[Collected data entries]
-- ---------- B side: the fixpoint computes the alive stones ----------

lemma rowscan_spec (f : Int → Int → Bool) (i : Int) :
    ∀ (js : List Int) (acc : PySem.Set (Int × Int)), acc.Nodup →
    (∀ c : Int × Int, c ∈ js.foldl (fun a2 j => if f i j then PySem.Set.add a2 (i, j) else a2) acc ↔
        c ∈ acc ∨ ∃ j ∈ js, f i j = true ∧ c = (i, j)) ∧
    (js.foldl (fun a2 j => if f i j then PySem.Set.add a2 (i, j) else a2) acc).Nodup := by
  intro js
  induction js with
  | nil => intro acc hnd; exact ⟨fun c => by simp, hnd⟩
  | cons b bs ih =>
    intro acc hnd
    simp only [List.foldl_cons]
    by_cases hb : f i b = true
    · rw [if_pos hb]
      obtain ⟨h1, h2⟩ := ih (acc.add (i, b)) (PySem.Set.nodup_add _ _ hnd)
      refine ⟨fun c => ?_, h2⟩
      rw [h1 c, PySem.Set.mem_add]
      constructor
      · rintro ((h | h) | h)
        · exact Or.inl h
        · exact Or.inr ⟨b, by simp, hb, h⟩
        · obtain ⟨j, hj, hfj, hc⟩ := h; exact Or.inr ⟨j, by simp [hj], hfj, hc⟩
      · rintro (h | ⟨j, hj, hfj, hc⟩)
        · exact Or.inl (Or.inl h)
        · rcases List.mem_cons.1 hj with rfl | hj'
          · exact Or.inl (Or.inr hc)
          · exact Or.inr ⟨j, hj', hfj, hc⟩
    · rw [if_neg hb]
      obtain ⟨h1, h2⟩ := ih acc hnd
      refine ⟨fun c => ?_, h2⟩
      rw [h1 c]
      constructor
      · rintro (h | ⟨j, hj, hfj, hc⟩)
        · exact Or.inl h
        · exact Or.inr ⟨j, by simp [hj], hfj, hc⟩
      · rintro (h | ⟨j, hj, hfj, hc⟩)
        · exact Or.inl h
        · rcases List.mem_cons.1 hj with rfl | hj'
          · exact absurd hfj hb
          · exact Or.inr ⟨j, hj', hfj, hc⟩
-- invariant preservation, a union step: label cv's class (list lv = group gv) is relabelled cu
theorem pv_step_union (g : List (List String)) (comp : PySem.Dict String Int)
    (cls : PySem.Dict Int (List String)) (cu cv : Int) (gu gv lu lv S : List String)
    (hinv : GInv g comp cls)
    (hgu : gu ∈ g) (hgv : gv ∈ g) (hguv : gu ≠ gv)
    (hu : ∀ x, comp.get? x = some cu ↔ x ∈ gu)
    (hv : ∀ x, comp.get? x = some cv ↔ x ∈ gv)
    (hlu : cls.get? cu = some lu) (hlv : cls.get? cv = some lv)
    (ndS : S.Nodup) (memS : ∀ x, x ∈ S ↔ x ∈ gu ∨ x ∈ gv) :
    GInv ((g.erase gu).erase gv ++ [S]) (lv.foldl (fun c m => c.insert m cu) comp)
        ((cls.insert cu (lu ++ lv)).insert cv []) ∧
    ((g.erase gu).erase gv ++ [S]).length + 1 = g.length ∧
    (∀ x, ((lv.foldl (fun c m => c.insert m cu) comp).get? x).isSome
        = (comp.get? x).isSome) := by
  have hgune : gu ≠ [] := hinv.gne gu hgu
  have hgvne : gv ≠ [] := hinv.gne gv hgv
  obtain ⟨xu, hxu⟩ := List.exists_mem_of_ne_nil gu hgune
  obtain ⟨xv, hxv⟩ := List.exists_mem_of_ne_nil gv hgvne
  have hcucv : cu ≠ cv := by
    intro h
    have h1 : comp.get? xu = some cu := (hu xu).mpr hxu
    have h2 : xu ∈ gv := (hv xu).mp (h ▸ h1)
    exact hguv (hinv.disj gu hgu gv hgv xu hxu h2)
  -- class lists are the groups, membership-wise
  have hlveq : ∀ x, x ∈ lv ↔ x ∈ gv := by
    intro x
    constructor
    · intro hx; exact (hv x).mp (hinv.csound cv lv hlv x hx)
    · intro hx
      obtain ⟨xs, hxs, hxin⟩ := hinv.ccomp x cv ((hv x).mpr hx)
      have : xs = lv := by rw [hxs] at hlv; exact Option.some_injective _ hlv
      exact this ▸ hxin
  have hlueq : ∀ x, x ∈ lu ↔ x ∈ gu := by
    intro x
    constructor
    · intro hx; exact (hu x).mp (hinv.csound cu lu hlu x hx)
    · intro hx
      obtain ⟨xs, hxs, hxin⟩ := hinv.ccomp x cu ((hu x).mpr hx)
      have : xs = lu := by rw [hxs] at hlu; exact Option.some_injective _ hlu
      exact this ▸ hxin
  have compGet : ∀ x, (lv.foldl (fun c m => c.insert m cu) comp).get? x
      = if x ∈ gv then some cu else comp.get? x := by
    intro x
    rw [pv_get?_foldl_insert_const]
    by_cases hx : x ∈ gv
    · rw [if_pos ((hlveq x).mpr hx), if_pos hx]
    · rw [if_neg (fun h => hx ((hlveq x).mp h)), if_neg hx]
  have hguv' : ∀ x, x ∈ gu → x ∈ gv → False := by
    intro x h1 h2; exact hguv (hinv.disj gu hgu gv hgv x h1 h2)
  -- base list facts
  have hgvIn : gv ∈ g.erase gu := (List.mem_erase_of_ne (fun h => hguv h.symm)).mpr hgv
  have hsub1 : g.erase gu ⊆ g := List.erase_subset
  have hsub : (g.erase gu).erase gv ⊆ g := fun x hx => hsub1 (List.erase_subset hx)
  have hgu_not : gu ∉ (g.erase gu).erase gv := fun h =>
    hinv.ndg.not_mem_erase (List.erase_subset h)
  have hgv_not : gv ∉ (g.erase gu).erase gv := (hinv.ndg.erase gu).not_mem_erase
  have hSne : S ≠ [] := List.ne_nil_of_mem ((memS xu).mpr (Or.inl hxu))
  have hSnotin : S ∉ (g.erase gu).erase gv := by
    intro hS
    rcases (memS xu).mpr (Or.inl hxu) |> fun hxS => hinv.disj S (hsub hS) gu hgu xu hxS hxu with h
    exact hgu_not (h ▸ hS)
  refine ⟨⟨?_, ?_, ?_, ?_, ?_, ?_⟩, ?_, ?_⟩
  · rw [List.nodup_append]
    exact ⟨(hinv.ndg.erase gu).erase gv, List.nodup_singleton S,
      by intro a ha b hb heq; subst heq; exact hSnotin ((List.mem_singleton.mp hb) ▸ ha)⟩
  · intro gi hgi
    rcases List.mem_append.mp hgi with h | h
    · exact hinv.gne gi (hsub h)
    · simp at h; exact h ▸ hSne
  · intro gi hgi gj hgj x hx hy
    rcases List.mem_append.mp hgi with h1 | h1 <;> rcases List.mem_append.mp hgj with h2 | h2
    · exact hinv.disj gi (hsub h1) gj (hsub h2) x hx hy
    · simp at h2; subst h2
      rcases (memS x).mp hy with h | h
      · exact absurd (hinv.disj gi (hsub h1) gu hgu x hx h ▸ h1) hgu_not
      · exact absurd (hinv.disj gi (hsub h1) gv hgv x hx h ▸ h1) hgv_not
    · simp at h1; subst h1
      rcases (memS x).mp hx with h | h
      · exact absurd (hinv.disj gj (hsub h2) gu hgu x hy h ▸ h2) hgu_not
      · exact absurd (hinv.disj gj (hsub h2) gv hgv x hy h ▸ h2) hgv_not
    · simp at h1 h2; rw [h1, h2]
  · -- partition correspondence
    intro x y
    constructor
    · rintro ⟨gi, hgi, hx, hy⟩
      rcases List.mem_append.mp hgi with h | h
      · have hxv : x ∉ gv := fun hxv =>
          hgv_not (hinv.disj gi (hsub h) gv hgv x hx hxv ▸ h)
        have hyv : y ∉ gv := fun hyv =>
          hgv_not (hinv.disj gi (hsub h) gv hgv y hy hyv ▸ h)
        obtain ⟨l, hlx, hly⟩ := (hinv.part x y).mp ⟨gi, hsub h, hx, hy⟩
        exact ⟨l, by rw [compGet, if_neg hxv]; exact hlx, by rw [compGet, if_neg hyv]; exact hly⟩
      · simp at h; subst h
        refine ⟨cu, ?_, ?_⟩
        · rcases (memS x).mp hx with h | h
          · rw [compGet, if_neg (fun h' => hguv' x h h')]; exact (hu x).mpr h
          · rw [compGet, if_pos h]
        · rcases (memS y).mp hy with h | h
          · rw [compGet, if_neg (fun h' => hguv' y h h')]; exact (hu y).mpr h
          · rw [compGet, if_pos h]
    · rintro ⟨l, hlx, hly⟩
      rw [compGet] at hlx hly
      by_cases hxv : x ∈ gv <;> by_cases hyv : y ∈ gv
      · exact ⟨S, by simp, (memS x).mpr (Or.inr hxv), (memS y).mpr (Or.inr hyv)⟩
      · rw [if_pos hxv] at hlx
        rw [if_neg hyv] at hly
        have hlcu : l = cu := (Option.some_injective _ hlx).symm
        have : y ∈ gu := (hu y).mp (hlcu ▸ hly)
        exact ⟨S, by simp, (memS x).mpr (Or.inr hxv), (memS y).mpr (Or.inl this)⟩
      · rw [if_neg hxv] at hlx
        rw [if_pos hyv] at hly
        have hlcu : l = cu := (Option.some_injective _ hly).symm
        have : x ∈ gu := (hu x).mp (hlcu ▸ hlx)
        exact ⟨S, by simp, (memS x).mpr (Or.inl this), (memS y).mpr (Or.inr hyv)⟩
      · rw [if_neg hxv] at hlx
        rw [if_neg hyv] at hly
        obtain ⟨gi, hgi, hx, hy⟩ := (hinv.part x y).mpr ⟨l, hlx, hly⟩
        by_cases h1 : gi = gv
        · exact absurd (h1 ▸ hx) hxv
        by_cases h2 : gi = gu
        · subst h2
          exact ⟨S, by simp, (memS x).mpr (Or.inl hx), (memS y).mpr (Or.inl hy)⟩
        · exact ⟨gi, List.mem_append.mpr (Or.inl
            ((List.mem_erase_of_ne h1).mpr ((List.mem_erase_of_ne h2).mpr hgi))), hx, hy⟩
  · -- csound
    intro l xs hxs x hx
    rw [PySem.Dict.get?_insert] at hxs
    by_cases h1 : l = cv
    · rw [if_pos h1] at hxs
      have hxse : xs = [] := by simpa using hxs.symm
      subst hxse; simp at hx
    rw [if_neg h1, PySem.Dict.get?_insert] at hxs
    by_cases h2 : l = cu
    · rw [if_pos h2] at hxs
      have hxs' : xs = lu ++ lv := by simpa using hxs.symm
      subst hxs'
      rcases List.mem_append.mp hx with h | h
      · have hxu' : x ∈ gu := (hlueq x).mp h
        rw [compGet, if_neg (fun h' => hguv' x hxu' h'), h2]
        exact (hu x).mpr hxu'
      · rw [compGet, if_pos ((hlveq x).mp h), h2]
    · rw [if_neg h2] at hxs
      have hc := hinv.csound l xs hxs x hx
      have hxv : x ∉ gv := fun h => h1 (Option.some_injective _ (((hv x).mpr h) ▸ hc)).symm
      rw [compGet, if_neg hxv]
      exact hc
  · -- ccomp
    intro x l hl
    rw [compGet] at hl
    by_cases hxv : x ∈ gv
    · rw [if_pos hxv] at hl
      have hlcu : l = cu := (Option.some_injective _ hl).symm
      subst hlcu
      refine ⟨lu ++ lv, ?_, List.mem_append.mpr (Or.inr ((hlveq x).mpr hxv))⟩
      rw [PySem.Dict.get?_insert, if_neg hcucv, PySem.Dict.get?_insert, if_pos rfl]
    · rw [if_neg hxv] at hl
      by_cases h2 : l = cu
      · subst h2
        refine ⟨lu ++ lv, ?_, List.mem_append.mpr (Or.inl ((hlueq x).mpr ((hu x).mp hl)))⟩
        rw [PySem.Dict.get?_insert, if_neg hcucv, PySem.Dict.get?_insert, if_pos rfl]
      · have h1 : l ≠ cv := fun h => hxv ((hv x).mp (h ▸ hl))
        obtain ⟨xs, hxs, hxin⟩ := hinv.ccomp x l hl
        refine ⟨xs, ?_, hxin⟩
        rw [PySem.Dict.get?_insert, if_neg h1, PySem.Dict.get?_insert, if_neg h2]
        exact hxs
  · -- length
    have h1 : (g.erase gu).length = g.length - 1 := List.length_erase_of_mem hgu
    have h2 : ((g.erase gu).erase gv).length = (g.erase gu).length - 1 :=
      List.length_erase_of_mem hgvIn
    have h3 : 0 < (g.erase gu).length := List.length_pos_of_mem hgvIn
    simp [h2, h1]
    omega
  · -- support preserved
    intro x
    rw [compGet]
    by_cases hxv : x ∈ gv
    · rw [if_pos hxv, ((hv x).mpr hxv)]; rfl
    · rw [if_neg hxv]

Problem>
Count the lines in the records above that contain the word "hSnotin", and report only that number.

Answer to this task>
2